THE PROBLEM
Please reproduce the entries in full. Keep every character the same.

DATA EXCERPTS
theorem pvStep_pick (txt : String) (E : List (Int × (String × String))) (L : Int)
    (x : String × String) (HL : ∀ e ∈ E, e.1 < L) :
    pvStep txt (pvPick txt E) (L, x) = pvPick txt (E ++ [(L, x)]) := by
  have hrev : (E ++ [(L, x)]).reverse = (L, x) :: E.reverse := by simp
  rcases ht : pvTier txt x.1 with _ | t
  · -- no tier: element is skipped on both sides
    simp only [pvStep, ht]
    unfold pvPick
    rw [hrev, List.find?_cons_of_neg (by simp [ht]), List.find?_cons_of_neg (by simp [ht]),
        List.find?_cons_of_neg (by simp [ht])]
  · have ht2 := pvTier_le_two txt x.1 t ht
    interval_cases t
    · -- tier 0: new element always wins
      have hR : pvPick txt (E ++ [(L, x)]) = some ((0, -L), x.2) := by
        unfold pvPick
        rw [hrev, List.find?_cons_of_pos (by simp [ht])]
      rw [hR]
      rcases hb : pvPick txt E with _ | b
      · simp [pvStep, ht]
      · obtain ⟨e, heE, hidx⟩ := pvPick_idx txt E b hb
        have hlt : pvKeyLt (0, -L) b.1 = true := by
          have := HL e heE
          rcases b with ⟨⟨tb, ib⟩, idb⟩
          simp at hidx
          simp [pvKeyLt]
          omega
        simp [pvStep, ht, hlt]
    · -- tier 1
      rcases h0 : E.reverse.find? (fun e => pvTier txt e.2.1 == some 0) with _ | e0
      · have hR : pvPick txt (E ++ [(L, x)]) = some ((1, -L), x.2) := by
          unfold pvPick
          rw [hrev, List.find?_cons_of_neg (by simp [ht]), h0,
              List.find?_cons_of_pos (by simp [ht])]
        rw [hR]
        rcases h1 : E.reverse.find? (fun e => pvTier txt e.2.1 == some 1) with _ | e1
        · rcases h2 : E.reverse.find? (fun e => pvTier txt e.2.1 == some 2) with _ | e2
          · simp [pvStep, ht, pvPick, h0, h1, h2]
          · have he2 : e2.1 < L := HL e2 (List.mem_reverse.mp (List.mem_of_find?_eq_some h2))
            have hlt : pvKeyLt (1, -L) (2, -e2.1) = true := by simp [pvKeyLt]
            simp [pvStep, ht, pvPick, h0, h1, h2, hlt]
        · have he1 : e1.1 < L := HL e1 (List.mem_reverse.mp (List.mem_of_find?_eq_some h1))
          have hlt : pvKeyLt (1, -L) (1, -e1.1) = true := by simp [pvKeyLt]; omega
          simp [pvStep, ht, pvPick, h0, h1, hlt]
      · -- a tier-0 element exists: kept
        have hlt : pvKeyLt (1, -L) (0, -e0.1) = false := by simp [pvKeyLt]
        have hR : pvPick txt (E ++ [(L, x)]) = some ((0, -e0.1), e0.2.2) := by
          unfold pvPick
          rw [hrev, List.find?_cons_of_neg (by simp [ht]), h0]
        rw [hR]
        simp [pvStep, ht, pvPick, h0, hlt]
    · -- tier 2
      rcases h0 : E.reverse.find? (fun e => pvTier txt e.2.1 == some 0) with _ | e0
      · rcases h1 : E.reverse.find? (fun e => pvTier txt e.2.1 == some 1) with _ | e1
        · have hR : pvPick txt (E ++ [(L, x)]) = some ((2, -L), x.2) := by
            unfold pvPick
            rw [hrev, List.find?_cons_of_neg (by simp [ht]), h0,
                List.find?_cons_of_neg (by simp [ht]), h1,
                List.find?_cons_of_pos (by simp [ht])]
          rw [hR]
          rcases h2 : E.reverse.find? (fun e => pvTier txt e.2.1 == some 2) with _ | e2
          · simp [pvStep, ht, pvPick, h0, h1, h2]
          · have he2 : e2.1 < L := HL e2 (List.mem_reverse.mp (List.mem_of_find?_eq_some h2))
            have hlt : pvKeyLt (2, -L) (2, -e2.1) = true := by simp [pvKeyLt]; omega
            simp [pvStep, ht, pvPick, h0, h1, h2, hlt]
        · have hlt : pvKeyLt (2, -L) (1, -e1.1) = false := by simp [pvKeyLt]
          have hR : pvPick txt (E ++ [(L, x)]) = some ((1, -e1.1), e1.2.2) := by
            unfold pvPick
            rw [hrev, List.find?_cons_of_neg (by simp [ht]), h0,
                List.find?_cons_of_neg (by simp [ht]), h1]
          rw [hR]
          simp [pvStep, ht, pvPick, h0, h1, hlt]
      · have hlt : pvKeyLt (2, -L) (0, -e0.1) = false := by simp [pvKeyLt]
        have hR : pvPick txt (E ++ [(L, x)]) = some ((0, -e0.1), e0.2.2) := by
          unfold pvPick
          rw [hrev, List.find?_cons_of_neg (by simp [ht]), h0]
        rw [hR]
        simp [pvStep, ht, pvPick, h0, hlt]

theorem fold_eq_pick (txt : String) (ns : List (String × String)) :
    (PySem.List.enumerate ns).foldl (pvStep txt) none = pvPick txt (PySem.List.enumerate ns) := by
  induction ns using List.reverseRecOn with
  | nil => rfl
  | append_singleton ms x ih =>
    rw [PySem.List.enumerate_append]
    have hone : PySem.List.enumerate [x] ((0 : Int) + ms.length) = [((ms.length : Int), x)] := by
      simp [PySem.List.enumerate_cons, PySem.List.enumerate_nil]
    rw [hone, List.foldl_append, List.foldl_cons, List.foldl_nil, ih]
    refine pvStep_pick txt _ _ x (fun e he => ?_)
    have h1 : e.1 ∈ (PySem.List.enumerate ms).map (·.1) := List.mem_map_of_mem he
    rw [PySem.List.map_fst_enumerate] at h1
    have h2 := (PySem.List.mem_pyRange_one).mp h1
    omega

ANSWER FOR THE TASK
theorem pvStep_pick (txt : String) (E : List (Int × (String × String))) (L : Int)
    (x : String × String) (HL : ∀ e ∈ E, e.1 < L) :
    pvStep txt (pvPick txt E) (L, x) = pvPick txt (E ++ [(L, x)]) := by
  have hrev : (E ++ [(L, x)]).reverse = (L, x) :: E.reverse := by simp
  rcases ht : pvTier txt x.1 with _ | t
  · -- no tier: element is skipped on both sides
    simp only [pvStep, ht]
    unfold pvPick
    rw [hrev, List.find?_cons_of_neg (by simp [ht]), List.find?_cons_of_neg (by simp [ht]),
        List.find?_cons_of_neg (by simp [ht])]
  · have ht2 := pvTier_le_two txt x.1 t ht
    interval_cases t
    · -- tier 0: new element always wins
      have hR : pvPick txt (E ++ [(L, x)]) = some ((0, -L), x.2) := by
        unfold pvPick
        rw [hrev, List.find?_cons_of_pos (by simp [ht])]
      rw [hR]
      rcases hb : pvPick txt E with _ | b
      · simp [pvStep, ht]
      · obtain ⟨e, heE, hidx⟩ := pvPick_idx txt E b hb
        have hlt : pvKeyLt (0, -L) b.1 = true := by
          have := HL e heE
          rcases b with ⟨⟨tb, ib⟩, idb⟩
          simp at hidx
          simp [pvKeyLt]
          omega
        simp [pvStep, ht, hlt]
    · -- tier 1
      rcases h0 : E.reverse.find? (fun e => pvTier txt e.2.1 == some 0) with _ | e0
      · have hR : pvPick txt (E ++ [(L, x)]) = some ((1, -L), x.2) := by
          unfold pvPick
          rw [hrev, List.find?_cons_of_neg (by simp [ht]), h0,
              List.find?_cons_of_pos (by simp [ht])]
        rw [hR]
        rcases h1 : E.reverse.find? (fun e => pvTier txt e.2.1 == some 1) with _ | e1
        · rcases h2 : E.reverse.find? (fun e => pvTier txt e.2.1 == some 2) with _ | e2
          · simp [pvStep, ht, pvPick, h0, h1, h2]
          · have he2 : e2.1 < L := HL e2 (List.mem_reverse.mp (List.mem_of_find?_eq_some h2))
            have hlt : pvKeyLt (1, -L) (2, -e2.1) = true := by simp [pvKeyLt]
            simp [pvStep, ht, pvPick, h0, h1, h2, hlt]
        · have he1 : e1.1 < L := HL e1 (List.mem_reverse.mp (List.mem_of_find?_eq_some h1))
          have hlt : pvKeyLt (1, -L) (1, -e1.1) = true := by simp [pvKeyLt]; omega
          simp [pvStep, ht, pvPick, h0, h1, hlt]
      · -- a tier-0 element exists: kept
        have hlt : pvKeyLt (1, -L) (0, -e0.1) = false := by simp [pvKeyLt]
        have hR : pvPick txt (E ++ [(L, x)]) = some ((0, -e0.1), e0.2.2) := by
          unfold pvPick
          rw [hrev, List.find?_cons_of_neg (by simp [ht]), h0]
        rw [hR]
        simp [pvStep, ht, pvPick, h0, hlt]
    · -- tier 2
      rcases h0 : E.reverse.find? (fun e => pvTier txt e.2.1 == some 0) with _ | e0
      · rcases h1 : E.reverse.find? (fun e => pvTier txt e.2.1 == some 1) with _ | e1
        · have hR : pvPick txt (E ++ [(L, x)]) = some ((2, -L), x.2) := by
            unfold pvPick
            rw [hrev, List.find?_cons_of_neg (by simp [ht]), h0,
                List.find?_cons_of_neg (by simp [ht]), h1,
                List.find?_cons_of_pos (by simp [ht])]
          rw [hR]
          rcases h2 : E.reverse.find? (fun e => pvTier txt e.2.1 == some 2) with _ | e2
          · simp [pvStep, ht, pvPick, h0, h1, h2]
          · have he2 : e2.1 < L := HL e2 (List.mem_reverse.mp (List.mem_of_find?_eq_some h2))
            have hlt : pvKeyLt (2, -L) (2, -e2.1) = true := by simp [pvKeyLt]; omega
            simp [pvStep, ht, pvPick, h0, h1, h2, hlt]
        · have hlt : pvKeyLt (2, -L) (1, -e1.1) = false := by simp [pvKeyLt]
          have hR : pvPick txt (E ++ [(L, x)]) = some ((1, -e1.1), e1.2.2) := by
            unfold pvPick
            rw [hrev, List.find?_cons_of_neg (by simp [ht]), h0,
                List.find?_cons_of_neg (by simp [ht]), h1]
          rw [hR]
          simp [pvStep, ht, pvPick, h0, h1, hlt]
      · have hlt : pvKeyLt (2, -L) (0, -e0.1) = false := by simp [pvKeyLt]
        have hR : pvPick txt (E ++ [(L, x)]) = some ((0, -e0.1), e0.2.2) := by
          unfold pvPick
          rw [hrev, List.find?_cons_of_neg (by simp [ht]), h0]
        rw [hR]
        simp [pvStep, ht, pvPick, h0, hlt]

theorem fold_eq_pick (txt : String) (ns : List (String × String)) :
    (PySem.List.enumerate ns).foldl (pvStep txt) none = pvPick txt (PySem.List.enumerate ns) := by
  induction ns using List.reverseRecOn with
  | nil => rfl
  | append_singleton ms x ih =>
    rw [PySem.List.enumerate_append]
    have hone : PySem.List.enumerate [x] ((0 : Int) + ms.length) = [((ms.length : Int), x)] := by
      simp [PySem.List.enumerate_cons, PySem.List.enumerate_nil]
    rw [hone, List.foldl_append, List.foldl_cons, List.foldl_nil, ih]
    refine pvStep_pick txt _ _ x (fun e he => ?_)
    have h1 : e.1 ∈ (PySem.List.enumerate ms).map (·.1) := List.mem_map_of_mem he
    rw [PySem.List.map_fst_enumerate] at h1
    have h2 := (PySem.List.mem_pyRange_one).mp h1
    omega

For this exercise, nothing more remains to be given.